If anyone is visiting the the UK and has an interest in Warshps they should visit Chatham Dockyard. Apart from an historic dockyard they have a WW2 destroyer and an A class submarine which was launched just after WW2 and shares many features of the period.


----------



## lesofprimus (Nov 8, 2005)

Great stuff track.... Thanks for postin those shots....


----------



## syscom3 (Nov 8, 2005)

The closing pix almost looks like a post card


----------



## FLYBOYJ (Nov 8, 2005)

Very Cool!


----------



## evangilder (Nov 8, 2005)

syscom3 said:


> The closing pix almost looks like a post card



It really does. That would be a great one for an enlargement and framing.


----------



## trackend (Nov 9, 2005)

syscom3 said:


> The closing pix almost looks like a post card



I dont know if thats a compliment or not SYS  

Thanks for all the kind words guys I shall put the other pics I took of Tower Bridge on so you can take your pick if you want to use them for anything.
Although I think the one I first posted was the better picture due to lower light levels .I never minded people using any snaps I have posted .
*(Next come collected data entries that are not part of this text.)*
-- membership in A's whole substring phase
theorem pvMemPhaseA (ws : List (List Char)) (ml : Int) (l : List String) (t : List Char) :
    t ∈ l.foldl (fun res word =>
      (PySem.List.combinations (PySem.List.pyRange 0 ((word.toList.length : Int) + 1) 1) 2).foldl
        (pvStepA ws ml word.toList) res) PySem.Set.empty
      ↔ (t ∈ ws ∧ 1 < t.length ∧ (t.length : Int) < ml
          ∧ ∃ word ∈ l, (t <:+: word.toList ∨ t.reverse <:+: word.toList)) := by
  rw [pvMemFoldl _ (fun word t => t ∈ ws ∧ 1 < t.length ∧ (t.length : Int) < ml
      ∧ (t <:+: word.toList ∨ t.reverse <:+: word.toList))
      (fun s word y => pvMemInnerA ws ml word.toList s y)]
  simp only [PySem.Set.empty, List.not_mem_nil, false_or]
  constructor
  · rintro ⟨w, hw, hm, h1, h2, hi⟩; exact ⟨hm, h1, h2, w, hw, hi⟩
  · rintro ⟨hm, h1, h2, w, hw, hi⟩; exact ⟨w, hw, hm, h1, h2, hi⟩

-- membership in B's candidate phase
theorem pvMemPhaseB (l words : List String) (ml : Int) (t : List Char) :
    t ∈ (PySem.Set.ofList (words.map String.toList)).foldl (fun res t' =>
      if 2 ≤ (t'.length : Int) ∧ (t'.length : Int) < ml ∧
          l.any (fun word => PySem.Chars.isIn t' word.toList
                          || PySem.Chars.isIn t'.reverse word.toList)
      then PySem.Set.add res t' else res) PySem.Set.empty
      ↔ (t ∈ words.map String.toList ∧ 1 < t.length ∧ (t.length : Int) < ml
          ∧ ∃ word ∈ l, (t <:+: word.toList ∨ t.reverse <:+: word.toList)) := by
  rw [pvMemFoldl _ (fun t' t => (2 ≤ (t'.length : Int) ∧ (t'.length : Int) < ml ∧
      l.any (fun word => PySem.Chars.isIn t' word.toList
                      || PySem.Chars.isIn t'.reverse word.toList) = true) ∧ t = t')]
  · simp only [PySem.Set.empty, List.not_mem_nil, false_or]
    constructor
    · rintro ⟨w, hw, ⟨hg1, hg2, hany⟩, rfl⟩
      rw [List.any_eq_true] at hany
      obtain ⟨word, hword, hb⟩ := hany
      rw [Bool.or_eq_true, PySem.Chars.isIn_iff_infix, PySem.Chars.isIn_iff_infix] at hb
      exact ⟨(PySem.Set.mem_ofList _ _).1 hw, by omega, by omega, word, hword, hb⟩
    · rintro ⟨hw, h1, h2, word, hword, hi⟩
      refine ⟨t, (PySem.Set.mem_ofList _ _).2 hw, ⟨by omega, by omega, ?_⟩, rfl⟩
      rw [List.any_eq_true]
      exact ⟨word, hword, by rw [Bool.or_eq_true, PySem.Chars.isIn_iff_infix,
        PySem.Chars.isIn_iff_infix]; exact hi⟩
  · intro s x y
    split_ifs with hg
    · rw [PySem.Set.mem_add]; tauto
    · constructor
      · exact Or.inl
      · rintro (h | ⟨hg', rfl⟩)
        · exact h
        · exact absurd hg' hg

-- membership in B's single-character phase
theorem pvMemSinglesB (ws : List (List Char)) (sl : List Char)
    (res : PySem.Set (List Char)) (t : List Char) :
    t ∈ (PySem.Set.ofList sl).foldl (fun res c => if ws.contains [c] then PySem.Set.add res [c] else res) res
      ↔ t ∈ res ∨ (∃ c ∈ sl, t = [c]) ∧ t ∈ ws := by
  rw [pvMemFoldl _ (fun c t => t = [c] ∧ [c] ∈ ws)]
  · constructor
    · rintro (h | ⟨c, hc, rfl, hm⟩)
      · exact Or.inl h
      · exact Or.inr ⟨⟨c, (PySem.Set.mem_ofList _ _).1 hc, rfl⟩, hm⟩
    · rintro (h | ⟨⟨c, hc, rfl⟩, hm⟩)
      · exact Or.inl h
      · exact Or.inr ⟨c, (PySem.Set.mem_ofList _ _).2 hc, rfl, hm⟩
  · intro s c y
    split_ifs with hg
    · rw [PySem.Set.mem_add]
      simp only [List.contains_eq_mem, decide_eq_true_eq] at hg
      tauto
    · simp only [List.contains_eq_mem, decide_eq_true_eq] at hg
      constructor
      · exact Or.inl
      · rintro (h | ⟨rfl, hm⟩)
        · exact h
        · exact absurd hm hg

-- nodup of the two result sets
theorem pvNodupA (ws : List (List Char)) (ml : Int) (l : List String) :
    (l.foldl (fun res word =>
      (PySem.List.combinations (PySem.List.pyRange 0 ((word.toList.length : Int) + 1) 1) 2).foldl
        (pvStepA ws ml word.toList) res) PySem.Set.empty).Nodup := by
  refine pvNodupFoldl _ ?_ _ _ List.nodup_nil
  intro s word hs
  refine pvNodupFoldl _ ?_ _ _ hs
  intro s' c hs'
  rcases c with _ | ⟨x1, _ | ⟨x2, _ | ⟨x3, rest⟩⟩⟩ <;> simp only [pvStepA] <;>
    try exact hs'
  split_ifs <;> first
    | exact hs'
    | exact PySem.Set.nodup_add _ _ hs'
    | exact PySem.Set.nodup_add _ _ (PySem.Set.nodup_add _ _ hs')
theorem pvSorted_part (available : List String) :
    PySem.List.sorted ((PySem.List.dedup available).filter (fun a => pvRank a < 5))
        (fun a => pvRank a) false
      = (List.range 5).flatMap (pvBucket available) := by
  rw [pvSorted_buckets _ (by
    intro a ha
    have := (List.mem_filter.mp ha).2
    simpa using this)]
  apply List.flatMap_congr
  intro i hi
  have hi5 : i < 5 := List.mem_range.mp hi
  show ((PySem.List.dedup available).filter (fun a => decide (pvRank a < 5))).filter
      (fun a => pvRank a == i) = pvBucket available i
  rw [List.filter_filter]
  apply List.filter_congr
  intro a _
  by_cases h : pvRank a = i
  · simp [h, hi5]
  · simp [h]

-- ===== VERDICT (by name: the statement is the Claim_ definition above) =====
theorem pick_candidate_models_spec : Claim_equal_pick_candidate_models := by
  intro available _
  unfold Spec_pick_candidate_models
  have hA : pick_candidate_models available
      = pvPhase2A ((List.range 5).flatMap (pvBucket available)) available := by
    unfold pick_candidate_models
    rw [pvPhase1_eq]
  rw [hA, pvAlt_eq, pvSorted_part,
      show PySem.List.dedup available = pvDseen [] available from pvDedup_eq_dseen available]
  exact pvSim available [] ((List.range 5).flatMap (pvBucket available))
    (Or.inr rfl)
    (fun a ha hr => pvMem_buckets.mpr ⟨ha, hr⟩)
    (fun a _ h => absurd h List.not_mem_nil)
    (fun a ha => Or.inl (pvMem_buckets.mp ha).2)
One is stiched the other I left as two separate frames I took this shot from the Belfasts aft deck by the push pit

I may try to improve on my method of recording my next visit which is to the Imperial war museum tomorrow sort of a photo SA.

I shall try to get to Chatham docks in the next two weeks (Good Idea Glider) and do the same there.
As the crow flys its 6 miles from me unfortunatley I have to head towards London to cross the Thames
which adds 45 miles in rubbish traffic.


----------



## syscom3 (Nov 9, 2005)

It was a compliment.

It looked like a proffesionally done picture that could have been used for a postcard


----------



## the lancaster kicks ass (Nov 11, 2005)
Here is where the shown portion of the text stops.